__Dataset records__.
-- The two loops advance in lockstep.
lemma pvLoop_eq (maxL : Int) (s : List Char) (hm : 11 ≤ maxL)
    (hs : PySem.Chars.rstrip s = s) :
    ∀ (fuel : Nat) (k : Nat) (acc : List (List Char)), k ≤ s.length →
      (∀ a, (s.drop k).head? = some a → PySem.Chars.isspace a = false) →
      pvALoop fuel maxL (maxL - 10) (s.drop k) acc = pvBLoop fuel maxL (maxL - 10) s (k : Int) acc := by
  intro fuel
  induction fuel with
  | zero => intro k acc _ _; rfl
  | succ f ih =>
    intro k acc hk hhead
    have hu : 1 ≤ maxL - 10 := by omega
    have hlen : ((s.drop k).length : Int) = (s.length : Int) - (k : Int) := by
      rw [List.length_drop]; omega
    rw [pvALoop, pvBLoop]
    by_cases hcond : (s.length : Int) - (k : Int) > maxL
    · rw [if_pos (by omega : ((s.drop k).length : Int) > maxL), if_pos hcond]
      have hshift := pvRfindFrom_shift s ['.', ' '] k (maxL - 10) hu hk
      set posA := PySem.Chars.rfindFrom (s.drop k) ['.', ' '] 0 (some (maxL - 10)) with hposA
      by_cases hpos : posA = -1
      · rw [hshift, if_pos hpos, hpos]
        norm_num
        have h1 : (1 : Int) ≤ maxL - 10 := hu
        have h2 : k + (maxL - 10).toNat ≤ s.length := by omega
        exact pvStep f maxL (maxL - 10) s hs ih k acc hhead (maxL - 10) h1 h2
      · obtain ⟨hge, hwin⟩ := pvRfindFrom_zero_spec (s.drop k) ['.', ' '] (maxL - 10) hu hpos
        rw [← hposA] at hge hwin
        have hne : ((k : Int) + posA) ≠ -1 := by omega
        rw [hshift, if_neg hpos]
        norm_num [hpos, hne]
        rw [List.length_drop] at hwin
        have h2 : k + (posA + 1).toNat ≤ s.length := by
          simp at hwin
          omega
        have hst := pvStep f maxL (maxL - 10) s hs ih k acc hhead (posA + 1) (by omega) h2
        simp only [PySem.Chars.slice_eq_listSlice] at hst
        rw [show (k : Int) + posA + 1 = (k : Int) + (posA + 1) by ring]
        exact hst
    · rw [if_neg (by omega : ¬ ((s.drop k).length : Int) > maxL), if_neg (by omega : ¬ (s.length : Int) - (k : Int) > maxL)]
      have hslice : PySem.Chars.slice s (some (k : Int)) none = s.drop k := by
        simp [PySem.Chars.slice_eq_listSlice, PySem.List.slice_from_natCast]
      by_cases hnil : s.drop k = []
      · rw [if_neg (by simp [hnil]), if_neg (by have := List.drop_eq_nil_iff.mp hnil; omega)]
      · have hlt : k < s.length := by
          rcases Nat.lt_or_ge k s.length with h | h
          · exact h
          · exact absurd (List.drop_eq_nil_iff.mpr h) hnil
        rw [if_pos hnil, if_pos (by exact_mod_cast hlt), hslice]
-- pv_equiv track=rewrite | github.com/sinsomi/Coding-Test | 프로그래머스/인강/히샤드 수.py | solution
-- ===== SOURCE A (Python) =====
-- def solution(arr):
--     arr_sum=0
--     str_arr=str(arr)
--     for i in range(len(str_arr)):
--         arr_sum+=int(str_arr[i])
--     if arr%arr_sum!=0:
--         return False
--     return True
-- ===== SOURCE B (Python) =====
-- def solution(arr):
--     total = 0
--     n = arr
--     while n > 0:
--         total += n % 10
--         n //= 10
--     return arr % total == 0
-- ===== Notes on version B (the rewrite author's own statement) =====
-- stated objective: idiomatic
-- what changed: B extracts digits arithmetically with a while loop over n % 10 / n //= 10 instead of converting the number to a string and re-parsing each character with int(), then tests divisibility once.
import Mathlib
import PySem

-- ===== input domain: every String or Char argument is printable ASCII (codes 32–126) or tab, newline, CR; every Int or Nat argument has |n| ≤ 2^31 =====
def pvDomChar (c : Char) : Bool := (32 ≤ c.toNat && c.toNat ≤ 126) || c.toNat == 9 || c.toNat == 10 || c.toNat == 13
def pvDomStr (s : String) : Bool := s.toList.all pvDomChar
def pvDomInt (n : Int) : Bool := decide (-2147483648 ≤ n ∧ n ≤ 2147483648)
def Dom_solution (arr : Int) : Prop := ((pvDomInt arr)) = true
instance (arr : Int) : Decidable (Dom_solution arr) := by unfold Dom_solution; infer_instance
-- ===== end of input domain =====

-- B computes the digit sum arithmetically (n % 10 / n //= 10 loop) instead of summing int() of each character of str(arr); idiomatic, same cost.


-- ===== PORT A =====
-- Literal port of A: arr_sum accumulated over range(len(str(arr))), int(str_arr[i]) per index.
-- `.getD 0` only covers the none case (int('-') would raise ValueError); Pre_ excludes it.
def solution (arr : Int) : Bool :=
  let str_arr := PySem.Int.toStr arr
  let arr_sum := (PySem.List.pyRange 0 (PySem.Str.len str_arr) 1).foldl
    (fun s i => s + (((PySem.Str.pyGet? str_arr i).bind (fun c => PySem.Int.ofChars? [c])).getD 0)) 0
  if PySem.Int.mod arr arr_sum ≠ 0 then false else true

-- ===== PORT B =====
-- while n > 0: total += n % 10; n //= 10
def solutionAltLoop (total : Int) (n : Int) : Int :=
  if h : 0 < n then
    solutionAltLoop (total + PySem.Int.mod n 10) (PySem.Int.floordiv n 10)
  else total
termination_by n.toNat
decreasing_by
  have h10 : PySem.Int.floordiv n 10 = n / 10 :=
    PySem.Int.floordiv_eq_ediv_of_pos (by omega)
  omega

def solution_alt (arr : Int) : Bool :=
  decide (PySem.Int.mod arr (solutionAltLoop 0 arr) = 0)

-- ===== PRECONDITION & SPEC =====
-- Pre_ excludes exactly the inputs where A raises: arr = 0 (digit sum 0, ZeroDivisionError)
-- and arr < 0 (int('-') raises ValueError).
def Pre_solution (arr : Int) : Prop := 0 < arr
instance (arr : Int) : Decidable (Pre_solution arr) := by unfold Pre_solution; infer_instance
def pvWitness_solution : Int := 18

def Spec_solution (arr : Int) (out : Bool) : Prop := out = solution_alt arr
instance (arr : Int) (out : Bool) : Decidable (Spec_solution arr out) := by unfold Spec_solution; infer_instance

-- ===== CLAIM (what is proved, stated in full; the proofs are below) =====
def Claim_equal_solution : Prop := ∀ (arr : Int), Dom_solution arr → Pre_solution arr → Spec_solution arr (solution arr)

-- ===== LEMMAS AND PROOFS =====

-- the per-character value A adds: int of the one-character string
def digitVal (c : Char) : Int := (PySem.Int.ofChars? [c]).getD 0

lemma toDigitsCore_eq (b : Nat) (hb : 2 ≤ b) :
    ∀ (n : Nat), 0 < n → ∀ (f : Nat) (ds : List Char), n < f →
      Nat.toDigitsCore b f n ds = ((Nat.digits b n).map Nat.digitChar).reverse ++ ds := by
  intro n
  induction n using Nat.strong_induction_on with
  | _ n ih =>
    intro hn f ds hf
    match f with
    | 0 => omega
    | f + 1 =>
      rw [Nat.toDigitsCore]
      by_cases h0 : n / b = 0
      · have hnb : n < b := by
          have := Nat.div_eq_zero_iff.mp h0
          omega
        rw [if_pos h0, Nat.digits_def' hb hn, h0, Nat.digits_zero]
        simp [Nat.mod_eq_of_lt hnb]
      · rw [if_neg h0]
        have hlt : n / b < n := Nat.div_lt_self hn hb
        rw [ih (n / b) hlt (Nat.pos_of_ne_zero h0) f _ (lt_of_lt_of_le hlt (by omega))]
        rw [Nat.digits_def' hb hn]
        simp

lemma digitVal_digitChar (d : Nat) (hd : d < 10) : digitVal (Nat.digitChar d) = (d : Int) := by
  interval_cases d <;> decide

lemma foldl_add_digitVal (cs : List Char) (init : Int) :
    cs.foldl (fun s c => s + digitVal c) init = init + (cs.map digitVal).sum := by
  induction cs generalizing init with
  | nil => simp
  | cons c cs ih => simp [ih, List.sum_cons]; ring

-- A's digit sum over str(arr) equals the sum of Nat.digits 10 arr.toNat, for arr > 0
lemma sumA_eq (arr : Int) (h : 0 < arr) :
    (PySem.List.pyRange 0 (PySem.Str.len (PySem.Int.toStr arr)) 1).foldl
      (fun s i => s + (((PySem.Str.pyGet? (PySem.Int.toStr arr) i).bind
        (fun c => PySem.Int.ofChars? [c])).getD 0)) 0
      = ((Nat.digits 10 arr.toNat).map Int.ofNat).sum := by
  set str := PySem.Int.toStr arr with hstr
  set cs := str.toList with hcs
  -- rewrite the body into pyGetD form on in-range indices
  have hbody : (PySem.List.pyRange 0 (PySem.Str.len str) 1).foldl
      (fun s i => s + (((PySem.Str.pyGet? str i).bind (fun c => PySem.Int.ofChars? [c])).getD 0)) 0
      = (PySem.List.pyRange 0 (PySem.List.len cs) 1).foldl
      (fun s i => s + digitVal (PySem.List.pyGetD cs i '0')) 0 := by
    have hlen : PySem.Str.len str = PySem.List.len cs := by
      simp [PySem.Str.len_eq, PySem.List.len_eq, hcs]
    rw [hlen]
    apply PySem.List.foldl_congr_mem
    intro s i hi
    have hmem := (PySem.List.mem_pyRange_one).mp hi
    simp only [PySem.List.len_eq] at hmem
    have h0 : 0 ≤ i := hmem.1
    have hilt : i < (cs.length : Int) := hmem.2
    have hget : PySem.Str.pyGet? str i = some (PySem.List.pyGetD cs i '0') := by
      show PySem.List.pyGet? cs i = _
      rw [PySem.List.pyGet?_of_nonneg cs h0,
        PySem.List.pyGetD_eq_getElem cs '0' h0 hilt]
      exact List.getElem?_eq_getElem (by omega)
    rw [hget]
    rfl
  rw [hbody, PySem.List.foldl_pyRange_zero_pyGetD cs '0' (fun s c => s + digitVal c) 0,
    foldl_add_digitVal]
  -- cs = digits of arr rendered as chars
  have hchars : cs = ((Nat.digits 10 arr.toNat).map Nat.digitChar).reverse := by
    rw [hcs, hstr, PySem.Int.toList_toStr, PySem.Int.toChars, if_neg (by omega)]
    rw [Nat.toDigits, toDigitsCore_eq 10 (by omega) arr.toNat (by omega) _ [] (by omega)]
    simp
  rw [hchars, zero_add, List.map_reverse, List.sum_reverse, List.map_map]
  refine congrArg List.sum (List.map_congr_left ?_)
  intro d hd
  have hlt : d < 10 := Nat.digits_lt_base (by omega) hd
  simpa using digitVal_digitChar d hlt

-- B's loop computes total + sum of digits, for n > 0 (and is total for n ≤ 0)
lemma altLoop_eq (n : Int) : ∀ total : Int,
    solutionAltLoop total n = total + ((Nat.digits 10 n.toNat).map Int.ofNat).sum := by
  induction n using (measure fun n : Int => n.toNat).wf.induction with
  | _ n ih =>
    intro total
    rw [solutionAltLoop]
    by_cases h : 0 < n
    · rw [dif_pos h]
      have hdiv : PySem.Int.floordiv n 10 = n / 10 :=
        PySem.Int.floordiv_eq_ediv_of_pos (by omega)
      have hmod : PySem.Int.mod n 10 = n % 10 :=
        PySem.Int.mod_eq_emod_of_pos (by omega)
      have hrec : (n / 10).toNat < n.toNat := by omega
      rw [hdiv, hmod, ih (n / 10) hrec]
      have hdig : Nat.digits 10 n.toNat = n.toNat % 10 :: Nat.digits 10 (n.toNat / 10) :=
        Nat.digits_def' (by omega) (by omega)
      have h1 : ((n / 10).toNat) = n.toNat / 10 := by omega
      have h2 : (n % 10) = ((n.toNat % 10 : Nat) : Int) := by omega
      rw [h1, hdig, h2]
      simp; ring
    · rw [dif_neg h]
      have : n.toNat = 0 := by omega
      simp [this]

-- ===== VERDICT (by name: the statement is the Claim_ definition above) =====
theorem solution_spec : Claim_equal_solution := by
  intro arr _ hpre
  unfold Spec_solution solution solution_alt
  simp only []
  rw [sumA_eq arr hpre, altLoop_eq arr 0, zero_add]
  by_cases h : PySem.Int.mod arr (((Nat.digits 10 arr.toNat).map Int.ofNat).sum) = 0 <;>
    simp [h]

__What the task asks__. Among the entries above, the lines between the ones containing "by_cases hnil : s.drop k = []" and "-- ===== Notes", inclusive, are to be transcribed exactly. No other line is to be given.

__Solution__.
      by_cases hnil : s.drop k = []
      · rw [if_neg (by simp [hnil]), if_neg (by have := List.drop_eq_nil_iff.mp hnil; omega)]
      · have hlt : k < s.length := by
          rcases Nat.lt_or_ge k s.length with h | h
          · exact h
          · exact absurd (List.drop_eq_nil_iff.mpr h) hnil
        rw [if_pos hnil, if_pos (by exact_mod_cast hlt), hslice]
-- pv_equiv track=rewrite | github.com/sinsomi/Coding-Test | 프로그래머스/인강/히샤드 수.py | solution
-- ===== SOURCE A (Python) =====
-- def solution(arr):
--     arr_sum=0
--     str_arr=str(arr)
--     for i in range(len(str_arr)):
--         arr_sum+=int(str_arr[i])
--     if arr%arr_sum!=0:
--         return False
--     return True
-- ===== SOURCE B (Python) =====
-- def solution(arr):
--     total = 0
--     n = arr
--     while n > 0:
--         total += n % 10
--         n //= 10
--     return arr % total == 0
-- ===== Notes on version B (the rewrite author's own statement) =====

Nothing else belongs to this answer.